It’s strange how they originate and how they’re kept, often for a lifetime. The nicknames we’re given in childhood and long afterward, whether they’re meant to hurt or honor us, have a long shelf life. I’ve been thinking of a few that have been with me for many years, for good or ill.
Apparently, I kicked a lot in the crib, making a lot of racket. I’m not sure why I was eager to get my tiny legs moving so early, since I had no idea where to go. But my noisy activity earned me the title of “Thumper,” drawn from Walt Disney’s “Bambi,” which came along about the same time I did. Thumper was Bambi’s rabbit friend, so I later gained a few related labels like “Rabbit” and “Ears.” Those were bequeathed to me by my childhood friends and my brothers, much to their delight. They were harmless, since we all had names other than the ones on our birth certificates.
But other ways of addressing me, especially in high school, weren’t as innocent. Because of my small stature, I was called “Shorty” by many classmates in those years we all have to endure as we search for our identity and self-worth. That stings to this day, although it motivated me to work on my physique. I suppose my rationale was something like, “If I can’t be tall, at least I can be strong.” So I built my muscles to the point where I could stand my ground and hold my own in any setting.
Other tags that I collected during those years were variations of my surname, “Clarky” and “Clarko.” Another one that I couldn’t figure out then and still can’t was, “Fudgie.” I was told it was given to me because I was “so sweet,” but I’ve always suspected a far more sinister reason.

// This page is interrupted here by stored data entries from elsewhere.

-- pv_equiv track=rewrite | github.com/devch96/cote | pro/lv0/ranking.py | solution
-- ===== SOURCE A (Python) =====
-- def solution(score):
--     score = [sum(i) for i in score]
--     dic = dict()
--     for i, j in enumerate(sorted(score, reverse=True)):
--         if j not in dic:
--             dic[j] = i+1
--
--     answer = [dic[i] for i in score]
--     return answer
-- ===== SOURCE B (Python) =====
-- def solution(score):
--     sums = [sum(sub) for sub in score]
--     return [1 + sum(1 for w in sums if w > v) for v in sums]
-- ===== Notes on version B (the rewrite author's own statement) =====
-- stated objective: simpler
-- what changed: Replaces the sort + enumerate + first-occurrence dict with a direct count of strictly greater sums (rank = 1 + #greater), removing the sort and the dict entirely.
import Mathlib
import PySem

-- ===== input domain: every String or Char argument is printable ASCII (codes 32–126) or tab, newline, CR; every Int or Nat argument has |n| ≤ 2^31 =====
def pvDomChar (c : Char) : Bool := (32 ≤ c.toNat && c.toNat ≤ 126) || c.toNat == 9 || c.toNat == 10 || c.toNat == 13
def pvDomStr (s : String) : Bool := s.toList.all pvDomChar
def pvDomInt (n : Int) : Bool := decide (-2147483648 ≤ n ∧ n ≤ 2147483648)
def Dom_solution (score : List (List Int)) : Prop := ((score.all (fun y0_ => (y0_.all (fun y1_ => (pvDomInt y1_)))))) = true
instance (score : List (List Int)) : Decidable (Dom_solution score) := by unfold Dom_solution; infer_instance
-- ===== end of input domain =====

-- B replaces A's sort + first-occurrence dict by directly counting strictly greater sums; objective: simpler.

-- ===== PORT A =====
-- dic[i] is ported as getD _ 0: every element of score' occurs in the sorted copy, so the key is always present (KeyError never fires).
def solution (score : List (List Int)) : List Int :=
  let score' := score.map (fun i => i.sum)
  let dic := (PySem.List.enumerate (PySem.List.sorted score' (fun x => x) true) 0).foldl
      (fun d p => if d.contains p.2 then d else d.insert p.2 (p.1 + 1)) PySem.Dict.empty
  score'.map (fun i => dic.getD i 0)

-- ===== PORT B =====
def solution_alt (score : List (List Int)) : List Int :=
  let sums := score.map (fun sub => sub.sum)
  sums.map (fun v => 1 + (sums.countP (fun w => v < w) : Int))

-- ===== PRECONDITION & SPEC =====
def Spec_solution (score : List (List Int)) (out : List Int) : Prop := out = solution_alt score
instance (score : List (List Int)) (out : List Int) : Decidable (Spec_solution score out) := by unfold Spec_solution; infer_instance

-- ===== CLAIM (what is proved, stated in full; the proofs are below) =====
def Claim_equal_solution : Prop := ∀ (score : List (List Int)), Dom_solution score → Spec_solution score (solution score)

-- ===== LEMMAS AND PROOFS =====

-- A's loop body
def pvStep (d : PySem.Dict Int Int) (p : Int × Int) : PySem.Dict Int Int :=
  if d.contains p.2 then d else d.insert p.2 (p.1 + 1)

-- keys already present are never overwritten by A's insert-if-absent loop
theorem pv_loop_stable (l : List Int) (s : Int) (d : PySem.Dict Int Int) (v : Int)
    (hv : d.contains v = true) :
    ((PySem.List.enumerate l s).foldl pvStep d).get? v = d.get? v := by
  induction l generalizing s d with
  | nil => simp [PySem.List.enumerate_nil]
  | cons a t ih =>
    rw [PySem.List.enumerate_cons, List.foldl_cons]
    by_cases ha : d.contains a = true
    · rw [show pvStep d (s, a) = d by simp [pvStep, ha]]
      exact ih (s+1) d hv
    · have hne : a ≠ v := by intro h; rw [h] at ha; exact ha hv
      have hd' : pvStep d (s, a) = d.insert a (s + 1) := by
        simp [pvStep, (Bool.not_eq_true _).mp ha]
      rw [hd', ih (s+1) _ (by simp [PySem.Dict.contains_insert, hv]),
        PySem.Dict.get?_insert]
      simp [Ne.symm hne]

-- on a descending list, a fresh key v gets value s + 1 + (#strictly greater elements)
theorem pv_loop_fresh (l : List Int) (s : Int) (d : PySem.Dict Int Int) (v : Int)
    (hp : l.Pairwise (fun a b => b ≤ a)) (hv : v ∈ l) (hd : d.contains v = false) :
    ((PySem.List.enumerate l s).foldl pvStep d).get? v
      = some (s + 1 + (l.countP (fun w => decide (v < w)) : Int)) := by
  induction l generalizing s d with
  | nil => cases hv
  | cons a t ih =>
    rw [PySem.List.enumerate_cons, List.foldl_cons]
    obtain ⟨hat, hp'⟩ := List.pairwise_cons.mp hp
    by_cases hva : v = a
    · subst hva
      have hd' : pvStep d (s, v) = d.insert v (s + 1) := by simp [pvStep, hd]
      rw [hd', pv_loop_stable t (s+1) _ v (by simp),
        PySem.Dict.get?_insert_self]
      have hc : t.countP (fun w => decide (v < w)) = 0 := by
        rw [List.countP_eq_zero]
        intro w hw
        simpa using not_lt.mpr (hat w hw)
      simp [hc]
    · have hvt : v ∈ t := (List.mem_cons.mp hv).resolve_left hva
      have hvlt : v < a := lt_of_le_of_ne (hat v hvt) hva
      have hcnt : ((a :: t).countP (fun w => decide (v < w)) : Int)
          = 1 + (t.countP (fun w => decide (v < w)) : Int) := by
        rw [List.countP_cons]
        simp [hvlt]; ring
      by_cases ha : d.contains a = true
      · rw [show pvStep d (s, a) = d by simp [pvStep, ha]]
        rw [ih (s+1) d hp' hvt hd, hcnt]
        congr 1; ring
      · have hd' : pvStep d (s, a) = d.insert a (s + 1) := by
          simp [pvStep, (Bool.not_eq_true _).mp ha]
        rw [hd', ih (s+1) _ hp' hvt
          (by simp [PySem.Dict.contains_insert, hd, show (v == a) = false by simp [hva]]),
          hcnt]
        congr 1; ring

-- pointwise value of A's answer list
theorem pv_getD (sums : List Int) (v : Int) (hv : v ∈ sums) :
    ((PySem.List.enumerate (PySem.List.sorted sums (fun x => x) true) 0).foldl pvStep
        PySem.Dict.empty).getD v 0
      = 1 + (sums.countP (fun w => decide (v < w)) : Int) := by
  have hperm := PySem.List.sorted_perm sums (fun x => x) true
  have hget := pv_loop_fresh (PySem.List.sorted sums (fun x => x) true) 0 PySem.Dict.empty v
    (PySem.List.sorted_pairwise_rev sums (fun x => x)) ((PySem.List.mem_sorted _ _ _ _).mpr hv)
    (PySem.Dict.contains_empty v)
  rw [PySem.Dict.getD_eq_get?_getD, hget, hperm.countP_eq]
  simp
-- ===== VERDICT (by name: the statement is the Claim_ definition above) =====
theorem solution_spec : Claim_equal_solution := by
  intro score _
  unfold Spec_solution solution solution_alt
  apply List.map_congr_left
  intro v hv
  exact pv_getD (score.map (fun i => i.sum)) v hv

As life moved on, I picked up another moniker, “Russo,” from my father. I don’t know why Dad decided that was “just right” for his eldest son, but I suspect it was suggested by other kinfolk who were tired of having to say, “Russ Junior,” since I inherited my father’s given name. Of course, “Russie” was the way I was identified by Mom and my aunts and uncles on both sides. I’ve always held my head high when I remember the term of endearment that my father chose. Long after that, a couple of close friends began using “Russo” to identify me, and I was honored. But it never matched the bond between generations that the name initially represented.
Then came the hard years of military service, and at Officer Candidate School I was called just about every name in the book. We all were. We dared not take offense; that was simply the Marines’ way of breaking us down and remolding us into their image. And those crude epithets never penetrated the defensive perimeter we were building around our emotions. Some of us still surround ourselves with those walls, fifty years later.
Later in the Marine Corps, I built my muscles and fortified my body in every way possible, so when I was released from active duty to enter theological school, I was in the best shape of my life. My classmates thought I had something akin to a “barrel chest,” so they decided to call me “Puller,” after General Lewis (Chesty) Puller, one of the most decorated officers in the history of the Corps. Photos of him bear witness to his thick pectoral area that earned him his nickname.
What a tribute and a gratifying stroke to my ego to be seen by my peers as a “reincarnation” of the General! And even today, I’ll have old classmates e-mail me with the greeting, “Hi Puller!” I consider it a mark of acclaim and admiration. Always will.
I’ve traced this naming through several decades and have failed to mention the customary professional titles of “Reverend,” “Pastor,” “Preacher,” “Brother Russell,” “Doctor,” and a few others, depending on the setting where I was serving at the time. I continue to feel a strange amalgam of pride and humility whenever I hear these words, almost always spoken with respect. I was privileged to be a spiritual leader to hundreds and later thousands of some of the best people who ever walked this earth, and yet I often was overwhelmed by a sense of unworthiness when I realized that my parishioners truly regarded me as God’s representative.
But I’ve saved the best for last. Among all the sobriquets I’ve heard to describe me, I value none higher than what I’ll hear at a reunion of my Marine unit later this year. That’s the word, “Skipper.” It was what rifle companies called their commander, and I had the high privilege of once serving in that capacity in Vietnam. Of course, since the Marines are officially under the aegis of the Department of the Navy, we “soldiers of the sea” adopted much of the language of sailors. The “skipper” was always the captain of the vessel, and we appropriated it to recognize a ground commander. When I said a final farewell to one of my officers several months ago, his last words to me were, “You’ll always be my Skipper.” Thank you for that gift, Jack.
And so it goes. Any of us could compile a similar list and write a brief autobiography based on the words that have been used to describe us through the years and decades. I invite you to do just that.